Anonymous ID: 95e704 June 9, 2020, 1:29 p.m. No.9550181   🗄️.is 🔗kun   >>0305

https://www.pnas.org/content/116/32/15877

 

Officer characteristics and racial disparities in fatal officer-involved shootings

 

A research paper publushed 22July2019. It explains why measuring 'white cop on black citizen' violence is hard to measure. It then does it's best and essentially comes to the following conclusion attached. I'll paste a snippet below:

 

What Is the Evidence for Racial Disparity?

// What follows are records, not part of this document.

-- pv_equiv track=rewrite | github.com/YMUNick/marksix | generate_data.py | compute_gap_analysis
-- ===== SOURCE A (Python) =====
-- def compute_gap_analysis(draws):
--     """Gap analysis: how many draws since each number last appeared."""
--     last_seen = {}
--     total = len(draws)
--     for i, d in enumerate(draws):
--         for n in d['numbers']:
--             last_seen[n] = i
--
--     return {
--         str(n): total - 1 - last_seen.get(n, 0)
--         for n in range(1, 50)
--     }
-- ===== SOURCE B (Python) =====
-- def compute_gap_analysis(draws):
--     """Gap analysis: how many draws since each number last appeared."""
--     total = len(draws)
--     result = {}
--     for n in range(1, 50):
--         gap = total - 1  # default: never seen (and -1 when there are no draws)
--         for ri, d in enumerate(reversed(draws)):
--             if n in d['numbers']:
--                 gap = ri
--                 break
--         result[str(n)] = gap
--     return result
-- ===== Notes on version B (the rewrite author's own statement) =====
-- stated objective: alternative
-- what changed: B removes A's last_seen dictionary entirely: for each of the 49 numbers it performs an independent backward scan of the draws with an early break at the first (i.e. most recent) draw containing that number, so the gap is read off directly as the reverse index; A instead makes one forward pass building a hash index of last positions and then converts with total-1-i.
import Mathlib
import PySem

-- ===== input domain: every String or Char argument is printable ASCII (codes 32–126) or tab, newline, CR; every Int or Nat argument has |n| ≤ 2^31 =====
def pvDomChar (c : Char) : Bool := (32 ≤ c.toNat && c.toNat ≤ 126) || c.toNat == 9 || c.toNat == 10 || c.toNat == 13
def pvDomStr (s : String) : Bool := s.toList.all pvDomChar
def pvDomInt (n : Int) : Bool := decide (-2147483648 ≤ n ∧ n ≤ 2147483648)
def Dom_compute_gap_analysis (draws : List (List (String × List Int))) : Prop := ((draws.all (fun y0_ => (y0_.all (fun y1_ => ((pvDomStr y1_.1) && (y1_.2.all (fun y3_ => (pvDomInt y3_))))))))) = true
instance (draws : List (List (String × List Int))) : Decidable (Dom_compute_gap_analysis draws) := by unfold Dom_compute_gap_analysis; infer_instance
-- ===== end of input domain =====

-- B drops A's last_seen dictionary: for each number 1..49 it does an independent backward
-- scan of the draws with an early break at the most recent draw containing it (per-number
-- search instead of a hash index); alternative decomposition, not faster.

-- d['numbers'] : first-match lookup; [] only outside Pre_ (where Python raises KeyError)
def pvNums (d : List (String × List Int)) : List Int :=
  (d.lookup "numbers").getD []

-- ===== PORT A =====
def compute_gap_analysis (draws : List (List (String × List Int))) : List (String × Int) :=
  let total : Int := draws.length
  let last_seen : PySem.Dict Int Int :=
    (PySem.List.enumerate draws).foldl
      (fun ls p => (pvNums p.2).foldl (fun ls n => ls.insert n p.1) ls)
      PySem.Dict.empty
  (PySem.List.pyRange 1 50 1).map
    (fun n => (PySem.Int.toStr n, total - 1 - last_seen.getD n 0))

-- ===== PORT B =====
-- the inner 'for ri, d in enumerate(reversed(draws)): if n in d["numbers"]: gap = ri; break'
-- loop, with the initial gap = total - 1 returned when the scan falls off the end
def pvGapLoop (n total : Int) : List (List (String × List Int)) → Int → Int
  | [], _ => total - 1
  | d :: rest, ri => if n ∈ pvNums d then ri else pvGapLoop n total rest (ri + 1)

def compute_gap_analysis_alt (draws : List (List (String × List Int))) : List (String × Int) :=
  let total : Int := draws.length
  (PySem.List.pyRange 1 50 1).map
    (fun n => (PySem.Int.toStr n, pvGapLoop n total draws.reverse 0))

-- ===== PRECONDITION & SPEC =====
-- Pre_ excludes exactly the inputs containing a draw without the key "numbers", on which
-- the Python A (and B) raises KeyError.
def Pre_compute_gap_analysis (draws : List (List (String × List Int))) : Prop :=
  ∀ d ∈ draws, "numbers" ∈ d.map Prod.fst
instance (draws : List (List (String × List Int))) : Decidable (Pre_compute_gap_analysis draws) := by
  unfold Pre_compute_gap_analysis; infer_instance

def pvWitness_compute_gap_analysis : (List (List (String × List Int))) :=
  [[("numbers", [1, 2, 3])], [("numbers", [2, 49])]]

def Spec_compute_gap_analysis (draws : List (List (String × List Int))) (out : List (String × Int)) : Prop := out = compute_gap_analysis_alt draws
instance (draws : List (List (String × List Int))) (out : List (String × Int)) : Decidable (Spec_compute_gap_analysis draws out) := by unfold Spec_compute_gap_analysis; infer_instance

-- ===== CLAIM (what is proved, stated in full; the proofs are below) =====
def Claim_equal_compute_gap_analysis : Prop := ∀ (draws : List (List (String × List Int))), Dom_compute_gap_analysis draws → Pre_compute_gap_analysis draws → Spec_compute_gap_analysis draws (compute_gap_analysis draws)

-- ===== LEMMAS AND PROOFS =====

-- index of the LAST draw whose numbers contain m
def lastPos? (m : Int) : List (List (String × List Int)) → Option Nat
  | [] => none
  | d :: ds =>
    match lastPos? m ds with
    | some j => some (j + 1)
    | none => if m ∈ pvNums d then some 0 else none

-- index of the FIRST draw whose numbers contain m
def firstPos? (m : Int) : List (List (String × List Int)) → Option Nat
  | [] => none
  | d :: ds => if m ∈ pvNums d then some 0 else (firstPos? m ds).map (· + 1)

theorem lastPos?_lt (m : Int) (ds : List (List (String × List Int))) (j : Nat)
    (h : lastPos? m ds = some j) : j < ds.length := by
  induction ds generalizing j with
  | nil => simp [lastPos?] at h
  | cons d t ih =>
    simp only [lastPos?] at h
    cases ht : lastPos? m t with
    | some j' =>
      rw [ht] at h
      simp at h
      have := ih j' ht
      simp only [List.length_cons]; omega
    | none =>
      rw [ht] at h
      simp at h
      obtain ⟨-, rfl⟩ := h
      simp only [List.length_cons]; omega

theorem innerA (nums : List Int) (i : Int) :
    ∀ (ls : PySem.Dict Int Int) (m : Int),
      (nums.foldl (fun ls n => ls.insert n i) ls).get? m
        = if m ∈ nums then some i else ls.get? m := by
  induction nums with
  | nil => simp
  | cons a t ih =>
    intro ls m
    simp only [List.foldl_cons, ih, List.mem_cons]
    by_cases hm : m ∈ t <;> by_cases ha : m = a <;>
      simp [hm, ha, PySem.Dict.get?_insert]

theorem outerA (ds : List (List (String × List Int))) :
    ∀ (k : Int) (ls : PySem.Dict Int Int) (m : Int),
      ((PySem.List.enumerate ds k).foldl
          (fun ls p => (pvNums p.2).foldl (fun ls n => ls.insert n p.1) ls) ls).get? m
        = match lastPos? m ds with
          | some j => some (k + (j : Int))
          | none => ls.get? m := by
  induction ds with
  | nil => intro k ls m; simp [PySem.List.enumerate_nil, lastPos?]
  | cons d t ih =>
    intro k ls m
    rw [PySem.List.enumerate_cons]
    simp only [List.foldl_cons]
    rw [ih]
    cases h : lastPos? m t with
    | some j =>
      simp only [lastPos?, h]
      congr 1
      push_cast
      omega
    | none =>
      simp only [lastPos?, h, innerA]
      by_cases hm : m ∈ pvNums d <;> simp [hm]

theorem pvGapLoop_eq (n total : Int) :
    ∀ (ds : List (List (String × List Int))) (k : Int),
      pvGapLoop n total ds k
        = match firstPos? n ds with
          | some j => k + (j : Int)
          | none => total - 1 := by
  intro ds
  induction ds with
  | nil => intro k; simp [pvGapLoop, firstPos?]
  | cons d t ih =>
    intro k
    simp only [pvGapLoop, firstPos?]
    by_cases hd : n ∈ pvNums d
    · simp [hd]
    · simp only [hd, if_false, ih]
      cases h : firstPos? n t with
      | none => simp
      | some j =>
        simp only [Option.map_some]
        push_cast
        ring

theorem firstPos?_append_singleton (m : Int) (d : List (String × List Int)) :
    ∀ xs : List (List (String × List Int)),
      firstPos? m (xs ++ [d])
        = match firstPos? m xs with
          | some j => some j
          | none => if m ∈ pvNums d then some xs.length else none := by
  intro xs
  induction xs with
  | nil => simp [firstPos?]
  | cons x t ih =>
    simp only [List.cons_append, firstPos?, ih]
    by_cases hx : m ∈ pvNums x
    · simp [hx]
    · simp only [hx, if_false]
      cases hf : firstPos? m t with
      | some j => simp
      | none =>
        by_cases hd : m ∈ pvNums d <;> simp [hd]

theorem firstPos?_reverse (m : Int) :
    ∀ ds : List (List (String × List Int)),
      firstPos? m ds.reverse = (lastPos? m ds).map (fun j => ds.length - 1 - j) := by
  intro ds
  induction ds with
  | nil => simp [firstPos?, lastPos?]
  | cons d t ih =>
    rw [List.reverse_cons, firstPos?_append_singleton, ih]
    cases h : lastPos? m t with
    | some j =>
      simp only [lastPos?, h, Option.map_some, List.length_cons, Option.some.injEq]
      omega
    | none =>
      simp only [lastPos?, h, Option.map_none, List.length_reverse, List.length_cons]
      by_cases hd : m ∈ pvNums d <;> simp [hd]

-- ===== VERDICT (by name: the statement is the Claim_ definition above) =====
theorem compute_gap_analysis_spec : Claim_equal_compute_gap_analysis := by
  intro draws _ _
  unfold Spec_compute_gap_analysis compute_gap_analysis compute_gap_analysis_alt
  refine List.map_congr_left ?_
  intro n _
  refine congrArg (fun v => (PySem.Int.toStr n, v)) ?_
  rw [PySem.Dict.getD_eq_get?_getD, outerA, pvGapLoop_eq, firstPos?_reverse]
  cases h : lastPos? n draws with
  | none => simp [PySem.Dict.get?_empty]
  | some j =>
    have hj := lastPos?_lt n draws j h
    simp only [Option.map_some, Option.getD_some]
    have hc : ((draws.length - 1 - j : ℕ) : ℤ) = (draws.length : ℤ) - 1 - (j : ℤ) := by omega
    rw [hc]; ring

When considering all FOIS in 2015, we did not find anti-Black or anti-Hispanic disparity. How do we explain these results? Our data are consistent with three possible explanations.

 

One police-centered explanation is that these disparities reflect depolicing (33, 34). Depolicing occurs when police officers’ concerns about becoming targets in civil litigation and the media spotlight impede officers from enforcing the law. Such concerns have been heightened due to recent high-profile shootings of Black men (35). The disparities in our data are consistent with selective depolicing, where officers are less likely to fatally shoot Black civilians for fear of public and legal reprisals. All else equal, this would increase the likelihood that a person fatally shot was White vs. Black. However, depolicing might be limited to areas with high-profile shootings (36). This explanation also does not explain the disparity observed when comparing White and Hispanic civilians. Future research could test for depolicing more rigorously by using a quasiexperimental time-lagged study investigating police use of force in cities before and after high-profile shootings where racial issues are prominent.

 

On the other hand, a civilian-centered explanation for these disparities is that White civilians may react differently toward police than racial minorities in crime-related situations. If White civilians present more threat toward police, this could explain why a person fatally shot was more likely to be White than Black or Hispanic. Among those fatally shot by police, Whites are more likely (relative to racial minorities) to be armed and pose a threat (26). We attempted to control for civilian threat level by measuring whether they were armed and attacking, but found these variables unrelated to the race of a person fatally shot. These issues illustrate a broader challenge in inferring civilian characteristics during fatal shootings. The newspaper databases we analyzed contained at least some errors (e.g., in whether civilians are coded as armed; ref. 37). There are likely more false positives and negatives in these databases, such as when separating individuals committing suicide who are not experiencing a mental health crisis from those who are experiencing a mental health crisis. Another challenge is that dichotomous variable codes may not capture the complexity of these interactions (e.g., a person is coded as attacking, but they had stopped struggling before they were fatally shot). One solution is to code civilian threat level in a more continuous way (e.g., ref. 10). But this will only be realistic if better records of FOIS are kept at the federal level. For this reason, we urge caution when interpreting the impact of civilian characteristics on racial disparities in fatal shootings.

 

Finally, the lack of anti-Black or anti-Hispanic disparity and the impact of race-specific crime are consistent with an exposure argument, whereby per capita racial disparity in fatal shootings is explained by non-Whites’ greater exposure to the police through crime. This explanation is consistent with studies that have used violent crime as a benchmark for testing disparity (20, 23⇓–25). However, this does not mean that researchers should continue to use benchmarking approaches, even if using violent crime over population size. Rather, researchers can take one or both predictors into account with our approach. Moreover, unlike the benchmark approach, our conclusions regarding racial disparity do not depend on which predictors are used (SI Appendix).